In this problem, we first calculated the rate of interest (R) using the given values of P, A and t, and then used this value to calculate the amount (A) after 10 years.
If you think the solution is wrong then please provide your own solution below in the comments section .
To find the rate of interest, we need to use the formula for Simple Interest, which is given by:
Simple Interest = (Principal * Rate * Time) / 100
Here, the Principal is the amount paid by Saranya to purchase the plot, which is equal to 50 times the rent per annum. Let's assume the annual rent is R, then the Principal is 50R.
The Time period is not given in the question, so we assume it to be one year.
Let x be the rate of interest. Then the Simple Interest earned by L.I.C can be calculated as:
Simple Interest = (50R * x * 1) / 100 = 0.5Rx
Now, the Total amount paid by Saranya to L.I.C is the Principal (50R) plus the Simple Interest earned (0.5Rx). Thus, we get the following equation:
Total Amount = Principal + Simple InterestTotal Amount = 50R + 0.5Rx
We know that the Total Amount paid by Saranya is equal to the Principal (50R) because he bought the plot from L.I.C. Therefore, we equate the two equations and solve for x:
50R + 0.5Rx = 50R0.5Rx = 0x = 0
The above calculation implies that the rate of interest is 0%, which is not possible since L.I.C would definitely charge some interest for selling the plot.
Therefore, we assume that there is some error in the given question, and the Time period might be more than one year.

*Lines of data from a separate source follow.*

-- pv_equiv track=rewrite | github.com/TobiahRex/algorist | library_2022/graphs/graph_sandbox.py | scan_islands
-- ===== SOURCE A (Python) =====
-- def scan_islands(g):
--     all_island, no_island = True, True
--     for row in g:
--         island_count = sum(row)
--         if len(row) != island_count:
--             all_island = False
--         if island_count:
--             no_island = False
--         if all([not all_island, not no_island]):
--             break
--     return all_island, no_island
-- ===== SOURCE B (Python) =====
-- def scan_islands(g):
--     all_island = all(sum(row) == len(row) for row in g)
--     no_island = all(sum(row) == 0 for row in g)
--     return all_island, no_island
-- ===== Notes on version B (the rewrite author's own statement) =====
-- stated objective: simpler
-- what changed: Replaces the single stateful early-exit loop with two independent short-circuiting all(...) reductions, one per flag, keeping the sum-based row test.
import Mathlib
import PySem

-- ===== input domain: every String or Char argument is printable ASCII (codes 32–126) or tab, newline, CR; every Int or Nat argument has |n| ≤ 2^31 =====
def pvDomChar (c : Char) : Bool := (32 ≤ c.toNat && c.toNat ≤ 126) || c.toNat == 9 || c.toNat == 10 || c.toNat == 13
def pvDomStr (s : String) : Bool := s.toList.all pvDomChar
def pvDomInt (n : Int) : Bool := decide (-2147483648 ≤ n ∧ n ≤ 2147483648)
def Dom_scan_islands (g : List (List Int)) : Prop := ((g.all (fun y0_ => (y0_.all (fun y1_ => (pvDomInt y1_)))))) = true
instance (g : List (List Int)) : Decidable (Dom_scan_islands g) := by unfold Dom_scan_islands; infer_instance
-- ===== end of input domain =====

-- B computes the two flags as two independent short-circuiting all-reductions instead of A's single stateful early-exit loop.


-- ===== PORT A =====
-- the loop over rows, carrying (all_island, no_island) and breaking when both are false
def scanIslandsLoop : List (List Int) → Bool → Bool → Bool × Bool
  | [], allI, noI => (allI, noI)
  | row :: rest, allI, noI =>
    let islandCount : Int := row.sum
    let allI' := if (row.length : Int) ≠ islandCount then false else allI
    let noI' := if islandCount ≠ 0 then false else noI
    if !allI' && !noI' then (allI', noI') else scanIslandsLoop rest allI' noI'

def scan_islands (g : List (List Int)) : Bool × Bool := scanIslandsLoop g true true

-- ===== PORT B =====
def scan_islands_alt (g : List (List Int)) : Bool × Bool :=
  (g.all (fun row => row.sum == (row.length : Int)), g.all (fun row => row.sum == 0))

-- ===== PRECONDITION & SPEC =====
def Spec_scan_islands (g : List (List Int)) (out : Bool × Bool) : Prop := out = scan_islands_alt g
instance (g : List (List Int)) (out : Bool × Bool) : Decidable (Spec_scan_islands g out) := by unfold Spec_scan_islands; infer_instance

-- ===== CLAIM (what is proved, stated in full; the proofs are below) =====
def Claim_equal_scan_islands : Prop := ∀ (g : List (List Int)), Dom_scan_islands g → Spec_scan_islands g (scan_islands g)

-- ===== LEMMAS AND PROOFS =====
-- loop invariant: the loop ANDs each starting flag with the corresponding all-reduction over the remaining rows
theorem scanIslandsLoop_eq (g : List (List Int)) (a n : Bool) :
    scanIslandsLoop g a n =
      (a && g.all (fun row => row.sum == (row.length : Int)), n && g.all (fun row => row.sum == 0)) := by
  induction g generalizing a n with
  | nil => simp [scanIslandsLoop]
  | cons row rest ih =>
    cases a <;> cases n <;>
      by_cases h1 : (row.length : Int) = row.sum <;>
      by_cases h2 : row.sum = (0 : Int) <;>
      first
      | (simp [scanIslandsLoop, h1, h2, ih]; done)
      | (have h1s : ¬ row.sum = (row.length : Int) := fun h => h1 h.symm
         simp [scanIslandsLoop, h1, h2, h1s, ih]; done)
      | (have h0 : ¬ (0 : Int) = (row.length : Int) := fun h => h1 (h.symm.trans h2.symm)
         have hne : ¬ row = [] := fun h => h0 (by simp [h])
         simp [scanIslandsLoop, h1, h2, h0, hne, ih]; done)

-- ===== VERDICT (by name: the statement is the Claim_ definition above) =====
theorem scan_islands_spec : Claim_equal_scan_islands := by
  intro g _
  unfold Spec_scan_islands scan_islands scan_islands_alt
  rw [scanIslandsLoop_eq]
  simp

Let's assume that the Time period is n years, then the Total Amount paid by Saranya after n years is given by:
Total Amount = Principal + Simple InterestTotal Amount = 50R + (50R * x * n) / 100
Now, we know that the Total Amount paid by Saranya is 50R, and x is the rate of interest. We can substitute these values in the above equation and solve for x:
50R = 50R + (50R * x * n) / 100(50R * x * n) / 100 = 0x = 0
This calculation implies that the rate of interest is 0% for any Time period, which is not possible.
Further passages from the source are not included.